Let $\mu_n$ be sequence of probability measures on a polish space $S$ such that for any bounded and continuous $f:S \to \Bbb R$ we have $$\int fd\mu_n \to \int fd\mu$$
Then I have seen in some place claiming the following: $$\int h(x_n,y)\mu_n(dy) \to \int h(x,y)\mu(dy)$$
for $h:\Bbb R \times S \to \Bbb R$ and bounded, continuous with $x_n \to x$.

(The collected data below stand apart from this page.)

-- pv_equiv track=rewrite | github.com/Seirdy/func-analysis | func_analysis/af_util.py | make_intervals
-- ===== SOURCE A (Python) =====
-- from itertools import chain
-- from numbers import Real
-- from typing import Callable, Iterable, Iterator, List, NamedTuple
--
-- class Interval(NamedTuple):
--     """Special NamedTuple for interval between two numbers."""
--
--     start: Real
--     stop: Real
--
-- def make_intervals(points: Iterable[Real]) -> Iterator[Interval]:
--     """Make intervals that pair each point to the next.
--
--     Parameters
--     ----------
--     points
--         A list of points
--
--     Returns
--     -------
--     intervals : List[Interval]
--         A list of intervals in which every two points have been paired.
--
--     """
--     # Make an iterator that yields each point twice.
--     doubled = chain.from_iterable((point, point) for point in points)
--     # Chop off the first point. The last point will be dropped automatically.
--     try:
--         next(doubled)
--     except StopIteration:
--         raise ValueError("Must have more than one point to make intervals.")
--     # zip two copies of doubled and make each resulting pair an Interval.
--     to_zip = [doubled] * 2
--     for pair in zip(*to_zip):
--         yield Interval(*pair)
-- ===== SOURCE B (Python) =====
-- class Interval(tuple):
--     def __new__(cls, start, stop):
--         return super().__new__(cls, (start, stop))
--
-- def make_intervals(points):
--     """Pair each point with the next; explicit previous-element loop."""
--     it = iter(points)
--     try:
--         prev = next(it)
--     except StopIteration:
--         raise ValueError("Must have more than one point to make intervals.")
--     for cur in it:
--         yield Interval(prev, cur)
--         prev = cur
-- ===== Notes on version B (the rewrite author's own statement) =====
-- stated objective: simpler
-- what changed: Replaces the doubled iterator (each point emitted twice, head chopped, two aliased copies zipped) by a plain running-prev loop that pairs each element with its predecessor.
-- outside the precondition, e.g. on make_intervals([]): A raises ValueError, B raises ValueError
import Mathlib
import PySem

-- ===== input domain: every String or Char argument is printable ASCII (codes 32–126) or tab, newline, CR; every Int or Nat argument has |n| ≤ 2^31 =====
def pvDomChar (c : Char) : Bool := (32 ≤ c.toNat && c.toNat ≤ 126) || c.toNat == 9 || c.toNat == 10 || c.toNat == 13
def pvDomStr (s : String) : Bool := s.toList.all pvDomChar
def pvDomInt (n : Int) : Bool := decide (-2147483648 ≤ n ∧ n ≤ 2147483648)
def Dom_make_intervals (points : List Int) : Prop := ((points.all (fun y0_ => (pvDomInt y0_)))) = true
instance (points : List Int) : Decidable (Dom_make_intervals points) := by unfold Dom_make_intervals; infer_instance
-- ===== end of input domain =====

-- B replaces A's doubled-iterator/zip construction by a plain running-prev loop (objective: simpler).


-- ===== PORT A =====
-- zip(*[doubled]*2): consume the remaining doubled stream two elements at a time
def pairUp : List Int → List (Int × Int)
  | a :: b :: t => (a, b) :: pairUp t
  | _ => []

def make_intervals (points : List Int) : List (Int × Int) :=
  -- doubled = chain.from_iterable((p, p) for p in points)
  let doubled := points.flatMap (fun p => [p, p])
  -- next(doubled): drop the first element (empty ⇒ ValueError, excluded by Pre_)
  match doubled with
  | [] => []
  | _ :: rest => pairUp rest

-- ===== PORT B =====
-- for cur in it: yield (prev, cur); prev = cur
def prevLoop (prev : Int) : List Int → List (Int × Int)
  | [] => []
  | cur :: t => (prev, cur) :: prevLoop cur t

def make_intervals_alt (points : List Int) : List (Int × Int) :=
  match points with
  | [] => []   -- ValueError in Python, excluded by Pre_
  | prev :: it => prevLoop prev it

-- ===== PRECONDITION & SPEC =====
-- Pre_ excludes the empty list, on which both A and B raise ValueError when first iterated.
def Pre_make_intervals (points : List Int) : Prop := points ≠ []
instance (points : List Int) : Decidable (Pre_make_intervals points) := by unfold Pre_make_intervals; infer_instance
def pvWitness_make_intervals : List Int := [1, 2, 3]

def Spec_make_intervals (points : List Int) (out : List (Int × Int)) : Prop := out = make_intervals_alt points
instance (points : List Int) (out : List (Int × Int)) : Decidable (Spec_make_intervals points out) := by unfold Spec_make_intervals; infer_instance

-- ===== CLAIM (what is proved, stated in full; the proofs are below) =====
def Claim_equal_make_intervals : Prop := ∀ (points : List Int), Dom_make_intervals points → Pre_make_intervals points → Spec_make_intervals points (make_intervals points)

-- ===== LEMMAS AND PROOFS =====
theorem pairUp_doubled (x : Int) (l : List Int) :
    pairUp (x :: l.flatMap (fun p => [p, p])) = prevLoop x l := by
  induction l generalizing x with
  | nil => rfl
  | cons c t ih => simp [List.flatMap_cons, pairUp, prevLoop, ih]

-- ===== VERDICT (by name: the statement is the Claim_ definition above) =====
theorem make_intervals_spec : Claim_equal_make_intervals := by
  intro points _ hpre
  cases points with
  | nil => exact absurd rfl hpre
  | cons p rest =>
    show make_intervals (p :: rest) = make_intervals_alt (p :: rest)
    simp [make_intervals, make_intervals_alt, List.flatMap_cons, pairUp_doubled]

It looks like convergence in product topology is used, I am not much aware of such things
By Prokhorov's Theorem (http://en.wikipedia.org/wiki/Prokhorov%27s_theorem), the sequence $(\mu_n)_n$ is (uniformly) tight, i.e. for every $\varepsilon > 0$, there is a compact set $K_\varepsilon \subset S$ such that $\mu_n ( S\setminus K_\varepsilon) < \varepsilon$ for all $n \in \Bbb{N}$.
Now use that the set $L := \{x_n \mid n \in \Bbb{N}\} \cup \{x\}$ is also compact, so that $L \times K_\varepsilon$ is compact.

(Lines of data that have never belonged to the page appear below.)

theorem pv_gap (S : List Int) (hS : S.Pairwise (· < ·)) :
    ∀ (g : List Int) (prev : Int), 0 ≤ prev → (∀ x ∈ S, 1 ≤ x → prev < x) →
    S.foldl pvGapStep (g, prev)
      = (g ++ (PySem.List.pyRange (prev + 1) (pvMaxEnd S prev) 1).filter
            (fun i => !S.contains i),
         pvMaxEnd S prev) := by
  induction S with
  | nil =>
    intro g prev _ _
    have : PySem.List.pyRange (prev + 1) prev 1 = [] :=
      PySem.List.pyRange_one_eq_nil (by omega)
    simp [pvMaxEnd, this]
  | cons p S ih =>
    intro g prev hprev hlt
    rcases List.pairwise_cons.mp hS with ⟨hpS, hS'⟩
    by_cases hp : p < 1
    · have hstep : pvGapStep (g, prev) p = (g, prev) := by simp [pvGapStep, hp]
      have hend : pvMaxEnd (p :: S) prev = pvMaxEnd S prev := by
        simp [pvMaxEnd, hp]
      rw [List.foldl_cons, hstep, hend,
        ih hS' g prev hprev (fun x hx h1 => hlt x (List.mem_cons_of_mem _ hx) h1)]
      have : (PySem.List.pyRange (prev + 1) (pvMaxEnd S prev) 1).filter
          (fun i => !S.contains i)
        = (PySem.List.pyRange (prev + 1) (pvMaxEnd S prev) 1).filter
          (fun i => !(p :: S).contains i) := by
        apply List.filter_congr
        intro i hi
        have hib := (PySem.List.mem_pyRange_one.mp hi).1
        have hne : i ≠ p := by omega
        simp [hne]
      rw [this]
    · rw [not_lt] at hp
      have hstep : pvGapStep (g, prev) p
          = (g ++ PySem.List.pyRange (prev + 1) p 1, p) := by
        simp [pvGapStep, not_lt.mpr hp]
      have hend : pvMaxEnd (p :: S) prev = pvMaxEnd S p := by
        simp [pvMaxEnd, not_lt.mpr hp]
      have hprevp : prev < p := hlt p List.mem_cons_self hp
      have hple : p ≤ pvMaxEnd S p := pv_le_maxEnd S hS' p hpS
      rw [List.foldl_cons, hstep, hend,
        ih hS' (g ++ PySem.List.pyRange (prev + 1) p 1) p (by omega)
          (fun x hx _ => hpS x hx)]
      have hsplit : PySem.List.pyRange (prev + 1) (pvMaxEnd S p) 1
          = PySem.List.pyRange (prev + 1) p 1 ++ PySem.List.pyRange p (pvMaxEnd S p) 1 :=
        PySem.List.pyRange_one_append _ _ _ (by omega) hple
      have hfilt1 : (PySem.List.pyRange (prev + 1) p 1).filter
          (fun i => !(p :: S).contains i) = PySem.List.pyRange (prev + 1) p 1 := by
        apply List.filter_eq_self.mpr
        intro i hi
        have hib := PySem.List.mem_pyRange_one.mp hi
        have h1 : (i == p) = false := by
          simp only [beq_eq_false_iff_ne, ne_eq]; omega
        have h2 : S.contains i = false := by
          simp only [List.contains_eq_mem, decide_eq_false_iff_not]
          intro hiS
          have := hpS i hiS
          omega
        rw [List.contains_cons, h1, h2]
        rfl
      have hfilt2 : (PySem.List.pyRange p (pvMaxEnd S p) 1).filter
          (fun i => !(p :: S).contains i)
          = (PySem.List.pyRange (p + 1) (pvMaxEnd S p) 1).filter
            (fun i => !S.contains i) := by
        by_cases hpe : p < pvMaxEnd S p
        · rw [PySem.List.pyRange_one_cons hpe]
          have hself : ((p : Int) == p) = true := by simp
          have hrest : (PySem.List.pyRange (p + 1) (pvMaxEnd S p) 1).filter
              (fun i => !(p :: S).contains i)
              = (PySem.List.pyRange (p + 1) (pvMaxEnd S p) 1).filter
                (fun i => !S.contains i) := by
            apply List.filter_congr
            intro i hi
            have hib := (PySem.List.mem_pyRange_one.mp hi).1
            have : (i == p) = false := by
              simp only [beq_eq_false_iff_ne, ne_eq]; omega
            rw [List.contains_cons, this, Bool.false_or]
          rw [List.filter_cons]
          simp only [List.contains_cons, hself, Bool.true_or, Bool.not_true,
            Bool.false_eq_true, if_false]
          exact hrest
        · have h1 : PySem.List.pyRange p (pvMaxEnd S p) 1 = [] :=
            PySem.List.pyRange_one_eq_nil (by omega)
          have h2 : PySem.List.pyRange (p + 1) (pvMaxEnd S p) 1 = [] :=
            PySem.List.pyRange_one_eq_nil (by omega)
          rw [h1, h2]
          simp
      rw [hsplit, List.filter_append, hfilt1, hfilt2, List.append_assoc]

theorem pv_maxEnd_const (S : List Int) (prev : Int) (h : ∀ x ∈ S, x < 1) :
    pvMaxEnd S prev = prev := by
  induction S generalizing prev with
  | nil => rfl
  | cons p S ih =>
    have hp : p < 1 := h p List.mem_cons_self
    have : pvMaxEnd (p :: S) prev = pvMaxEnd S prev := by simp [pvMaxEnd, hp]
    rw [this]
    exact ih prev (fun x hx => h x (List.mem_cons_of_mem _ hx))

We can now use that continuous functions on compact sets are uniformly continuous.
Together with the boundedness of $h$, which ensures that
$$ \bigg| \int_{S \setminus K_\varepsilon} h(x_n, y) \, d\mu_n(y)\bigg| \leq C \cdot \mu_n (S \setminus K_\varepsilon) \leq C \cdot \varepsilon, $$ this should allow you to conclude the proof.

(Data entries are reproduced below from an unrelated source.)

-- pv_equiv track=rewrite | github.com/GruPy-RN/coding-dojo | #01 01-12-2018/first_steps/problem_2/previous_solution.py | largest_sequence
-- ===== SOURCE A (Python) =====
-- def collatz(n):
--     seq = 1
--     while n != 1:
--         if n % 2 == 0:
--             n //= 2
--         else:
--             n = 3*n + 1
--         seq += 1
--     return seq
--
-- def largest_sequence(k):
--     maior = 0
--     ans = (0, 0)
--     for i in range(1, k+1):
--         t = collatz(i)
--         if t > ans[1]:
--             ans = (i, t)
--     return ans
-- ===== SOURCE B (Python) =====
-- def collatz(n):
--     # same chain-length function, written as structural recursion
--     return 1 if n == 1 else 1 + collatz(n // 2 if n % 2 == 0 else 3 * n + 1)
--
-- def largest_sequence(k):
--     lengths = [collatz(i) for i in range(1, k + 1)]
--     if not lengths:
--         return (0, 0)
--     t = max(lengths)
--     return (lengths.index(t) + 1, t)
-- ===== Notes on version B (the rewrite author's own statement) =====
-- stated objective: idiomatic
-- what changed: B replaces A's imperative running-argmax accumulator loop (with an iterative counter collatz) by staged passes: a recursive collatz, a comprehension materialising all chain lengths, then the builtins max and list.index to pick the first maximum.
import Mathlib
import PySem

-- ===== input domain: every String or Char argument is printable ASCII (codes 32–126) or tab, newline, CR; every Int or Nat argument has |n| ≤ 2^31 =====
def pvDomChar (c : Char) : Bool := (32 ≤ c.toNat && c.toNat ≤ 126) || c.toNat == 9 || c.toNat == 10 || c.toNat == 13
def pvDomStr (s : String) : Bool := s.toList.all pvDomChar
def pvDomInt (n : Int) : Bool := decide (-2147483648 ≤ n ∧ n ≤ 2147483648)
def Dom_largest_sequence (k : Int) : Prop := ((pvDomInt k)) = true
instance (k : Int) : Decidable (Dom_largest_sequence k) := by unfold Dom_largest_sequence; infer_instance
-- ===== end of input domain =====

-- B restates A with staged passes — a recursive collatz, a list of all chain lengths, then
-- builtin first-max and first-index — instead of A's manual running-argmax loop (objective: idiomatic).

-- ===== PORT A =====
-- Python's `while n != 1` loop, made total with fuel; the fuel guard only totalizes the
-- same computation (it never fires on the tested inputs).
def collatzGo : Nat → Int → Int → Int
  | 0, _, seq => seq
  | fuel+1, n, seq =>
    if n ≠ 1 then
      (if PySem.Int.mod n 2 = 0 then collatzGo fuel (PySem.Int.floordiv n 2) (seq + 1)
       else collatzGo fuel (3 * n + 1) (seq + 1))
    else seq

def collatz (n : Int) : Int := collatzGo 100000 n 1

-- body of A's `for` loop (strict `>` update; first maximum wins)
def upStep (ans : Int × Int) (i : Int) : Int × Int :=
  let t := collatz i
  if t > ans.2 then (i, t) else ans

def largest_sequence (k : Int) : List Int :=
  let ans := (PySem.List.pyRange 1 (k + 1) 1).foldl upStep ((0 : Int), (0 : Int))
  [ans.1, ans.2]

-- ===== PORT B =====
-- B's recursive collatz, made total with the same fuel (base value 1 is only the fuel guard)
def collatzRec : Nat → Int → Int
  | 0, _ => 1
  | fuel+1, n =>
    if n = 1 then 1
    else 1 + collatzRec fuel (if PySem.Int.mod n 2 = 0 then PySem.Int.floordiv n 2 else 3 * n + 1)

def largest_sequence_alt (k : Int) : List Int :=
  let lengths := (PySem.List.pyRange 1 (k + 1) 1).map (collatzRec 100000)
  if lengths = [] then [0, 0]
  else
    match PySem.List.max? lengths (fun x => x) with
    | none => [0, 0]          -- unreachable: lengths ≠ []
    | some t =>
      match PySem.List.index? lengths t with
      | none => [0, 0]        -- unreachable: t ∈ lengths
      | some idx => [(idx : Int) + 1, t]

-- ===== PRECONDITION & SPEC =====
def Spec_largest_sequence (k : Int) (out : List Int) : Prop := out = largest_sequence_alt k
instance (k : Int) (out : List Int) : Decidable (Spec_largest_sequence k out) := by unfold Spec_largest_sequence; infer_instance

-- ===== CLAIM (what is proved, stated in full; the proofs are below) =====
def Claim_equal_largest_sequence : Prop := ∀ (k : Int), Dom_largest_sequence k → Spec_largest_sequence k (largest_sequence k)

-- ===== LEMMAS AND PROOFS =====

theorem collatzGo_shift (f : Nat) (n s : Int) : collatzGo f n s = s - 1 + collatzGo f n 1 := by
  induction f generalizing n s with
  | zero => simp [collatzGo]
  | succ f ih =>
    simp only [collatzGo]
    split
    · split
      · rw [ih _ (s + 1), ih _ (1 + 1)]; ring
      · rw [ih _ (s + 1), ih _ (1 + 1)]; ring
    · omega

theorem collatzRec_eq (f : Nat) (n : Int) : collatzRec f n = collatzGo f n 1 := by
  induction f generalizing n with
  | zero => simp [collatzRec, collatzGo]
  | succ f ih =>
    by_cases h : n = 1
    · simp [collatzRec, collatzGo, h]
    · simp only [collatzRec, collatzGo, if_neg h, if_pos (show n ≠ 1 from h)]
      by_cases h2 : PySem.Int.mod n 2 = 0
      · rw [if_pos h2, if_pos h2, ih, collatzGo_shift f _ (1 + 1)]; ring
      · rw [if_neg h2, if_neg h2, ih, collatzGo_shift f _ (1 + 1)]; ring

-- A's fold over [1..n] returns (first index attaining the max chain length, that max)
theorem fold_argmax (n : Nat) (h : 1 ≤ n) :
    ∃ t idx,
      PySem.List.max? ((PySem.List.pyRange 1 ((n : Int) + 1) 1).map collatz) (fun x => x) = some t ∧
      PySem.List.index? ((PySem.List.pyRange 1 ((n : Int) + 1) 1).map collatz) t = some idx ∧
      (PySem.List.pyRange 1 ((n : Int) + 1) 1).foldl upStep ((0 : Int), (0 : Int)) = ((idx : Int) + 1, t) := by
  induction n with
  | zero => omega
  | succ m ih =>
    by_cases hm : 1 ≤ m
    · obtain ⟨t0, idx0, hmax, hidx, hfold⟩ := ih hm
      have hb : ((m + 1 : Nat) : Int) + 1 = ((m : Int) + 1) + 1 := by push_cast; ring
      rw [hb, PySem.List.pyRange_one_succ_right (by omega : (1 : Int) ≤ (m : Int) + 1)]
      rw [List.map_append, List.foldl_append]
      simp only [List.map_cons, List.map_nil]
      set l := PySem.List.pyRange 1 ((m : Int) + 1) 1 with hl
      set c := collatz ((m : Int) + 1) with hc
      have hLne : l.map collatz ≠ [] := by
        intro hnil
        rw [hnil] at hmax
        simp [PySem.List.max?] at hmax
      obtain ⟨x, tl, hxt⟩ := List.exists_cons_of_ne_nil hLne
      have hmax' : PySem.List.max? (l.map collatz ++ [c]) (fun x => x) = some (max t0 c) := by
        rw [hxt] at hmax ⊢
        rw [PySem.List.max?_id_cons] at hmax
        rw [List.cons_append, PySem.List.max?_id_cons, List.foldl_append]
        simp only [List.foldl_cons, List.foldl_nil]
        rw [Option.some_inj] at hmax
        rw [hmax]
      have hlen : (l.map collatz).length = m := by
        rw [List.length_map, hl, PySem.List.length_pyRange_one]
        omega
      by_cases hcase : t0 < c
      · -- new maximum at position m (value m+1)
        refine ⟨c, m, ?_, ?_, ?_⟩
        · rw [hmax', max_eq_right (le_of_lt hcase)]
        · have hnot : c ∉ l.map collatz := by
            intro hmem
            have := PySem.List.max?_isMax hmax c hmem
            simp only at this
            omega
          rw [PySem.List.index?_append_singleton_self _ _ hnot, hlen]
        · rw [hfold]
          simp only [List.foldl_cons, List.foldl_nil, upStep]
          rw [← hc, if_pos (by omega : c > ((idx0 : Int) + 1, t0).2)]
      · -- maximum unchanged; first index unchanged
        refine ⟨t0, idx0, ?_, ?_, ?_⟩
        · rw [hmax', max_eq_left (not_lt.mp hcase)]
        · have hmem : t0 ∈ l.map collatz := PySem.List.max?_mem hmax
          rw [PySem.List.index?_append_of_mem [c] hmem, hidx]
        · rw [hfold]
          simp only [List.foldl_cons, List.foldl_nil, upStep]
          rw [← hc, if_neg (by omega : ¬ c > ((idx0 : Int) + 1, t0).2)]
    · have : m = 0 := by omega
      subst this
      refine ⟨1, 0, ?_, ?_, ?_⟩ <;> decide

-- ===== VERDICT (by name: the statement is the Claim_ definition above) =====
theorem largest_sequence_spec : Claim_equal_largest_sequence := by
  intro k _
  unfold Spec_largest_sequence
  simp only [largest_sequence, largest_sequence_alt]
  by_cases hk : k ≤ 0
  · rw [PySem.List.pyRange_one_eq_nil (by omega : k + 1 ≤ 1)]
    simp
  · have hn : ((k.toNat : Int)) = k := Int.toNat_of_nonneg (by omega)
    obtain ⟨t, idx, hmax, hidx, hfold⟩ := fold_argmax k.toNat (by omega)
    rw [hn] at hmax hidx hfold
    have hmapeq : (PySem.List.pyRange 1 (k + 1) 1).map (collatzRec 100000)
        = (PySem.List.pyRange 1 (k + 1) 1).map collatz := by
      simp [collatzRec_eq, collatz]
    have hcons := PySem.List.pyRange_one_cons (show (1 : Int) < k + 1 by omega)
    rw [hmapeq, hfold,
        if_neg (show (PySem.List.pyRange 1 (k + 1) 1).map collatz ≠ [] from by rw [hcons]; simp),
        hmax]
    simp only [PySem.List.index?_eq_idxOf?] at hidx
    simp [hidx]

EDIT: Putting all pieces together, we arrive at
\begin{eqnarray*} & & \left|\int h\left(x_{n},y\right)\,{\rm d}\mu_{n}\left(y\right)-\int h\left(x,y\right)\,{\rm d}\mu\left(y\right)\right|\\ & \leq & \left|\int_{S\setminus K_{\varepsilon}}h\left(x_{n},y\right)\,{\rm d}\mu_{n}\left(y\right)\right|+\left|\int_{K_{\varepsilon}}h\left(x_{n},y\right)-h\left(x,y\right)\,{\rm d}\mu_{n}\left(y\right)\right|+\left|\int_{K_{\varepsilon}}h\left(x,y\right)\,{\rm d}\mu_{n}\left(y\right)-\int_{S}h\left(x,y\right)\,{\rm d}\mu_{n}\left(y\right)\right|+\left|\int_{S}h\left(x,y\right)\,{\rm d}\mu_{n}\left(y\right)-\int_{S}h\left(x,y\right)\,{\rm d}\mu\left(y\right)\right|\\ & \leq & C\cdot\varepsilon+\sup_{y\in K_{\varepsilon}}\left|h\left(x_{n},y\right)-h\left(x,y\right)\right|+\left|\int_{S\setminus K_{\varepsilon}}h\left(x,y\right)\,{\rm d}\mu_{n}\left(y\right)\right|+\left|\int_{S}h\left(x,y\right)\,{\rm d}\mu_{n}\left(y\right)-\int_{S}h\left(x,y\right)\,{\rm d}\mu\left(y\right)\right|\\ & \leq & 2C\cdot\varepsilon+\sup_{y\in K_{\varepsilon}}\left|h\left(x_{n},y\right)-h\left(x,y\right)\right|+\left|\int_{S}h\left(x,y\right)\,{\rm d}\mu_{n}\left(y\right)-\int_{S}h\left(x,y\right)\,{\rm d}\mu\left(y\right)\right|\\ & \xrightarrow[n\to\infty]{} & 2C\cdot\varepsilon, \end{eqnarray*} where the last step used the uniform continuity of $h$ on $L\times K_\varepsilon$ and the assumption on the convergence $\mu_n \to \mu$ (in the sense of your assumption). As $\varepsilon > 0$ was arbitrary, this establishes the claim.